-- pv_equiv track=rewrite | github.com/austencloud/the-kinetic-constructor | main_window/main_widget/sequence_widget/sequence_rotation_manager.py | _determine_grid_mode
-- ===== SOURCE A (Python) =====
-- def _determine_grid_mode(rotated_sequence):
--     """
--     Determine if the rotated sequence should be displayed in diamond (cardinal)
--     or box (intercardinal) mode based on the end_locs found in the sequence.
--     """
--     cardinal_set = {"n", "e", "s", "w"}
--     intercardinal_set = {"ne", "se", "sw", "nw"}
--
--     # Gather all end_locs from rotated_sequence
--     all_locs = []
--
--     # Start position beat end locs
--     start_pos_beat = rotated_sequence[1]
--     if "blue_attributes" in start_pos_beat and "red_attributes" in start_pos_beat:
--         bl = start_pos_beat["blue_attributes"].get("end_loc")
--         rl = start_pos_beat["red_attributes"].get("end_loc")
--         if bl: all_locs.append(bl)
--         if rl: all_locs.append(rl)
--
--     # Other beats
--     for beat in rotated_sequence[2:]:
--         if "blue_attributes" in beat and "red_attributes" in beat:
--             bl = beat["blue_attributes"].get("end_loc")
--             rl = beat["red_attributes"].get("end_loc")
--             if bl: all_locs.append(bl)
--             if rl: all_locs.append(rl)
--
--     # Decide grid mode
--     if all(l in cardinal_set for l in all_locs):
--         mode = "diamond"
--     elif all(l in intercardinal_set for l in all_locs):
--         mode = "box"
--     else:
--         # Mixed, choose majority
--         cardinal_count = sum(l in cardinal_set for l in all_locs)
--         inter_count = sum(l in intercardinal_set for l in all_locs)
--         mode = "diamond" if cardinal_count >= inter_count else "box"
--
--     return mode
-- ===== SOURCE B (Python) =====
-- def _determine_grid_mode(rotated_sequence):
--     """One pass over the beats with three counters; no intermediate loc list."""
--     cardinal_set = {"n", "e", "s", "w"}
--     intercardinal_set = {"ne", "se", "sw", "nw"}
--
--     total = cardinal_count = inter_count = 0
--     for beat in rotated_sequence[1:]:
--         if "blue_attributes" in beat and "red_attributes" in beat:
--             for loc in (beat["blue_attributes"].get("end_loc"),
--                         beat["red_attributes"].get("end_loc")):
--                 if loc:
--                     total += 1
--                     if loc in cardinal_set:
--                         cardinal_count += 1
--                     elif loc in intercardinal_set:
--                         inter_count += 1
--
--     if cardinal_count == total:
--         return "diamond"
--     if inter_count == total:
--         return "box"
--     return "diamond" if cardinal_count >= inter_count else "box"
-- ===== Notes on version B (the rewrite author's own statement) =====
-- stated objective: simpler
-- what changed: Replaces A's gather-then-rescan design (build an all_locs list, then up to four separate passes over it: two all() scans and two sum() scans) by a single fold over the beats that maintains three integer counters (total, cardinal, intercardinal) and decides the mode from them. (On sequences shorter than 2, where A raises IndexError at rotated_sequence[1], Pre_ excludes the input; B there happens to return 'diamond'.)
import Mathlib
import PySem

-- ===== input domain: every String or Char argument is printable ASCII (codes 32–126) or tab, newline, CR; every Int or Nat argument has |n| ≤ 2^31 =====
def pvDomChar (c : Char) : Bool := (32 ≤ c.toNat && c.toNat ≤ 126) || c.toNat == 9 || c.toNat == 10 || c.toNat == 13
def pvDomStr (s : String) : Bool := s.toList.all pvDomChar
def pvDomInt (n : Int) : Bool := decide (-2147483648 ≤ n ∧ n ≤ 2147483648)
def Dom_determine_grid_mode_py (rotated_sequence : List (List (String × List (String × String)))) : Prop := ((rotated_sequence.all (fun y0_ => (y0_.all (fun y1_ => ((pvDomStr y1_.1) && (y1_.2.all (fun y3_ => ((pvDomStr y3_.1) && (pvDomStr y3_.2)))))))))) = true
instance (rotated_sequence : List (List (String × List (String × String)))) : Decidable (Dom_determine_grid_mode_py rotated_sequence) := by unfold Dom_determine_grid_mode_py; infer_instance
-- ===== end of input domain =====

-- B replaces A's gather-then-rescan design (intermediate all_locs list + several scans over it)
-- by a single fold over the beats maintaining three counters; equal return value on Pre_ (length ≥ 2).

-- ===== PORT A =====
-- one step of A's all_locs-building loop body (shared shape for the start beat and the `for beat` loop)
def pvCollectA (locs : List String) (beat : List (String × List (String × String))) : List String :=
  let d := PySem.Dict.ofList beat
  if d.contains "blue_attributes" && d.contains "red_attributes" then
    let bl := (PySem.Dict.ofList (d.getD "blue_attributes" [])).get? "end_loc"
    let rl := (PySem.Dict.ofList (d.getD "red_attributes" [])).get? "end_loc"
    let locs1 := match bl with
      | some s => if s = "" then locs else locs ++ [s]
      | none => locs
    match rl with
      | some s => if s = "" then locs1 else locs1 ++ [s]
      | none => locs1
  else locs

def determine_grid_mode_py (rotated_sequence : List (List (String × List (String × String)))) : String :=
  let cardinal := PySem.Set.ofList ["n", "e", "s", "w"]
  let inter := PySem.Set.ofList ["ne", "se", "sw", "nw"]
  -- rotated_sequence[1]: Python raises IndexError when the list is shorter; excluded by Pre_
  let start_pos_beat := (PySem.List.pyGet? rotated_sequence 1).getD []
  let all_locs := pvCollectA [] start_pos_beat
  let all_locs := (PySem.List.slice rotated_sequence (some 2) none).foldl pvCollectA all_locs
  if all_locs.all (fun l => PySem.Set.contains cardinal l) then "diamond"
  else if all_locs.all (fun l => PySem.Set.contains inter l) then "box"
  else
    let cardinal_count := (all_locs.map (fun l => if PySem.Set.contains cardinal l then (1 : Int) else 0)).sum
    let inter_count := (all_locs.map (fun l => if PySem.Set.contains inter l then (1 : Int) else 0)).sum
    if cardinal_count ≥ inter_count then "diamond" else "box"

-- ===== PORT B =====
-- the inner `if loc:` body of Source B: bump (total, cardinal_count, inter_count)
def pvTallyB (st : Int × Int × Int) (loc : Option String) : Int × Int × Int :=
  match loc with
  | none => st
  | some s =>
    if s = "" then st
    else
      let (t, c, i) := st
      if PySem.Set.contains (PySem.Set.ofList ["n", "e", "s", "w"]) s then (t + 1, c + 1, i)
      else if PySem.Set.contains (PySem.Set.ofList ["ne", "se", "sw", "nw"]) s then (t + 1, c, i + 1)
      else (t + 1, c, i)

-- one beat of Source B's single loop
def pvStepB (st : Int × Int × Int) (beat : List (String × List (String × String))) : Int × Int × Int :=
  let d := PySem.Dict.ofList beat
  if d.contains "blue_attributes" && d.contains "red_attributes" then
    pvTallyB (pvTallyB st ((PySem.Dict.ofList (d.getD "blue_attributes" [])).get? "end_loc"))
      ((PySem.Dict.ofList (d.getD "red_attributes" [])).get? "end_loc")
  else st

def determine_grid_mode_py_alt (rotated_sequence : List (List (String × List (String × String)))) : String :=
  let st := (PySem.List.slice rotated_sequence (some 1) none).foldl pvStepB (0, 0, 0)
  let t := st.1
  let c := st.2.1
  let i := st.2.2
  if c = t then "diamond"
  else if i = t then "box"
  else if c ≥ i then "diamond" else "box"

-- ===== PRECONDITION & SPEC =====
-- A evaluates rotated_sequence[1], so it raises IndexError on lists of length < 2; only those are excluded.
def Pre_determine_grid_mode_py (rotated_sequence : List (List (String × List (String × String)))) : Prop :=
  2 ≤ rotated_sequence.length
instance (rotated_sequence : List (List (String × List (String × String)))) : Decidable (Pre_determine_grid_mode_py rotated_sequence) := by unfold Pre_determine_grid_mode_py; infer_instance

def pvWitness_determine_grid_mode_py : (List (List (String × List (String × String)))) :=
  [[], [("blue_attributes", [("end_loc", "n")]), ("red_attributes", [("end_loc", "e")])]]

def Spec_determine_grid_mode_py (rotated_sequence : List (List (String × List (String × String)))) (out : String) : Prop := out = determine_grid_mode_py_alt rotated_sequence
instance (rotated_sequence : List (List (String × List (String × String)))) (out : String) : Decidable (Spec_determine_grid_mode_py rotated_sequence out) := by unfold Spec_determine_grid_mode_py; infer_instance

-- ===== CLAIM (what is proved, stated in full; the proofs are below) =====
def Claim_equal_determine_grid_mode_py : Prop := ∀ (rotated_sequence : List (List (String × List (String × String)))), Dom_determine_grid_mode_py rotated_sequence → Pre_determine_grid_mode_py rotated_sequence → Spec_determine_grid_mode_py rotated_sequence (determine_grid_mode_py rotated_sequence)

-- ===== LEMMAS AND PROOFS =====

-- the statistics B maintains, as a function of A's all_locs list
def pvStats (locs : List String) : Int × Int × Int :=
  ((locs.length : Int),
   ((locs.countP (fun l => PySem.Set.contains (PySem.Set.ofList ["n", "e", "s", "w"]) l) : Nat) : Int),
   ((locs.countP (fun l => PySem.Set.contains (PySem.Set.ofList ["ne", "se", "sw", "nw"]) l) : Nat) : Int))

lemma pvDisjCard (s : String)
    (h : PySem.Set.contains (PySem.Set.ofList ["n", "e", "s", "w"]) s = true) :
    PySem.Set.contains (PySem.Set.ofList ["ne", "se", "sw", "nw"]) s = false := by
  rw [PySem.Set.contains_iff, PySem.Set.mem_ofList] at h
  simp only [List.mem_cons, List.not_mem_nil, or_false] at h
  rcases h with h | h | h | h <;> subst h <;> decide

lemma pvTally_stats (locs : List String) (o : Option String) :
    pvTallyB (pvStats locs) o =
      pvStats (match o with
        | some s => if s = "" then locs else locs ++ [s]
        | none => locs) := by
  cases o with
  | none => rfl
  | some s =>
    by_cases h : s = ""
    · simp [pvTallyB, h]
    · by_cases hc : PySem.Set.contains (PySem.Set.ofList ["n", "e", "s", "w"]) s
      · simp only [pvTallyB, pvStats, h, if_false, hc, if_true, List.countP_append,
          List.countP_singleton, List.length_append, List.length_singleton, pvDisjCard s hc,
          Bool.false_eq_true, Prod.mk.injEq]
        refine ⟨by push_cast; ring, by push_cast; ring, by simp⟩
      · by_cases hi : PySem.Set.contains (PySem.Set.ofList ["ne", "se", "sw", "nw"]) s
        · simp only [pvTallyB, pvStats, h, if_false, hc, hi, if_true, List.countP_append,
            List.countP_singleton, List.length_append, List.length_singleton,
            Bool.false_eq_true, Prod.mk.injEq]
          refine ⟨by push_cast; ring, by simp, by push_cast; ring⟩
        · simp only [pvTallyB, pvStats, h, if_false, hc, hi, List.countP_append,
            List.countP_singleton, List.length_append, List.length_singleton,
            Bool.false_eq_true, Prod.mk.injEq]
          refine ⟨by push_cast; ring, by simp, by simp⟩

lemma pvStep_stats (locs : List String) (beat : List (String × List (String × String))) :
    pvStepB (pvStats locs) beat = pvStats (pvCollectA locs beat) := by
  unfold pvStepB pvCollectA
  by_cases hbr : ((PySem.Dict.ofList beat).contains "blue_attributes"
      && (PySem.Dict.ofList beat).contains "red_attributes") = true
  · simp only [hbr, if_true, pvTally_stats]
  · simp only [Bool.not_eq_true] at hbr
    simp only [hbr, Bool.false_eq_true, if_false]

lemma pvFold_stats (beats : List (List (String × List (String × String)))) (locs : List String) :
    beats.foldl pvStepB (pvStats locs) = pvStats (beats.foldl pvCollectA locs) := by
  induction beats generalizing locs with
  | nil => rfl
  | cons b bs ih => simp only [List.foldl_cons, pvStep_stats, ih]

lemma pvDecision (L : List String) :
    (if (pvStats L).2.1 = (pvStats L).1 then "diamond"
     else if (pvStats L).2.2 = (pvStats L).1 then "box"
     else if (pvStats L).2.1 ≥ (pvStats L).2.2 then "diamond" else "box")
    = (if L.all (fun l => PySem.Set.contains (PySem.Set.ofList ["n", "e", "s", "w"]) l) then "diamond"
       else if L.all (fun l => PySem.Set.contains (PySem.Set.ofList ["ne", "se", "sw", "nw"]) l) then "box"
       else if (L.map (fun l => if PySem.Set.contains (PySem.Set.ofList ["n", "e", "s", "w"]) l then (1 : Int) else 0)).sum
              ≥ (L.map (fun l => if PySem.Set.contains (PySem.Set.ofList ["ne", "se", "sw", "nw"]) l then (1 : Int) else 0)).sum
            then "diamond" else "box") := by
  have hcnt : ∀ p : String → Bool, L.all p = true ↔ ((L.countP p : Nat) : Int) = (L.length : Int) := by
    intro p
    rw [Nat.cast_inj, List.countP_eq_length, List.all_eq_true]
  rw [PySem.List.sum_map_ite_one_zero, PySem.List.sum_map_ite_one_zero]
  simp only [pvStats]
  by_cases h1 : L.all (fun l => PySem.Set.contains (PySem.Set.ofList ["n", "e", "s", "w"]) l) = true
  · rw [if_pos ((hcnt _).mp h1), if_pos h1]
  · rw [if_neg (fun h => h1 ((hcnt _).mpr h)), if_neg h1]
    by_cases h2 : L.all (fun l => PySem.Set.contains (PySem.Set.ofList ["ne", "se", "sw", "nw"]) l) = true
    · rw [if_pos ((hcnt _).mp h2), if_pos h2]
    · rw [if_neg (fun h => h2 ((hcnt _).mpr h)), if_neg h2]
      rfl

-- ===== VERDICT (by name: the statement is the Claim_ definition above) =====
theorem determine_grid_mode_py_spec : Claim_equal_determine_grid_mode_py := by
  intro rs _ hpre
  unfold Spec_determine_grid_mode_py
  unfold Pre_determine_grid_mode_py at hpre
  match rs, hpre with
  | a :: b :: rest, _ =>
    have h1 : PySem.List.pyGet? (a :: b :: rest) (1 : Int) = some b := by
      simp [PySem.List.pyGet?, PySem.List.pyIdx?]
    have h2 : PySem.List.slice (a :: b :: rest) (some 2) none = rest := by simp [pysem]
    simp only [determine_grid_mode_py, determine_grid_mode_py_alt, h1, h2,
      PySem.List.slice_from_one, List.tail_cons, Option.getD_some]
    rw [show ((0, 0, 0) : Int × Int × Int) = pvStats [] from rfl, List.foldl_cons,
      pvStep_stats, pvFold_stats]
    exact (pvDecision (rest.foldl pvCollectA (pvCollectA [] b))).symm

--------

- **To do**: Above this task is a listing. Restate, word for word and with nothing added, the lines from the one with "else if i = t" through the one with "pvStats (match o with".

- **Written response**:
  else if i = t then "box"
  else if c ≥ i then "diamond" else "box"

-- ===== PRECONDITION & SPEC =====
-- A evaluates rotated_sequence[1], so it raises IndexError on lists of length < 2; only those are excluded.
def Pre_determine_grid_mode_py (rotated_sequence : List (List (String × List (String × String)))) : Prop :=
  2 ≤ rotated_sequence.length
instance (rotated_sequence : List (List (String × List (String × String)))) : Decidable (Pre_determine_grid_mode_py rotated_sequence) := by unfold Pre_determine_grid_mode_py; infer_instance

def pvWitness_determine_grid_mode_py : (List (List (String × List (String × String)))) :=
  [[], [("blue_attributes", [("end_loc", "n")]), ("red_attributes", [("end_loc", "e")])]]

def Spec_determine_grid_mode_py (rotated_sequence : List (List (String × List (String × String)))) (out : String) : Prop := out = determine_grid_mode_py_alt rotated_sequence
instance (rotated_sequence : List (List (String × List (String × String)))) (out : String) : Decidable (Spec_determine_grid_mode_py rotated_sequence out) := by unfold Spec_determine_grid_mode_py; infer_instance

-- ===== CLAIM (what is proved, stated in full; the proofs are below) =====
def Claim_equal_determine_grid_mode_py : Prop := ∀ (rotated_sequence : List (List (String × List (String × String)))), Dom_determine_grid_mode_py rotated_sequence → Pre_determine_grid_mode_py rotated_sequence → Spec_determine_grid_mode_py rotated_sequence (determine_grid_mode_py rotated_sequence)

-- ===== LEMMAS AND PROOFS =====

-- the statistics B maintains, as a function of A's all_locs list
def pvStats (locs : List String) : Int × Int × Int :=
  ((locs.length : Int),
   ((locs.countP (fun l => PySem.Set.contains (PySem.Set.ofList ["n", "e", "s", "w"]) l) : Nat) : Int),
   ((locs.countP (fun l => PySem.Set.contains (PySem.Set.ofList ["ne", "se", "sw", "nw"]) l) : Nat) : Int))

lemma pvDisjCard (s : String)
    (h : PySem.Set.contains (PySem.Set.ofList ["n", "e", "s", "w"]) s = true) :
    PySem.Set.contains (PySem.Set.ofList ["ne", "se", "sw", "nw"]) s = false := by
  rw [PySem.Set.contains_iff, PySem.Set.mem_ofList] at h
  simp only [List.mem_cons, List.not_mem_nil, or_false] at h
  rcases h with h | h | h | h <;> subst h <;> decide

lemma pvTally_stats (locs : List String) (o : Option String) :
    pvTallyB (pvStats locs) o =
      pvStats (match o with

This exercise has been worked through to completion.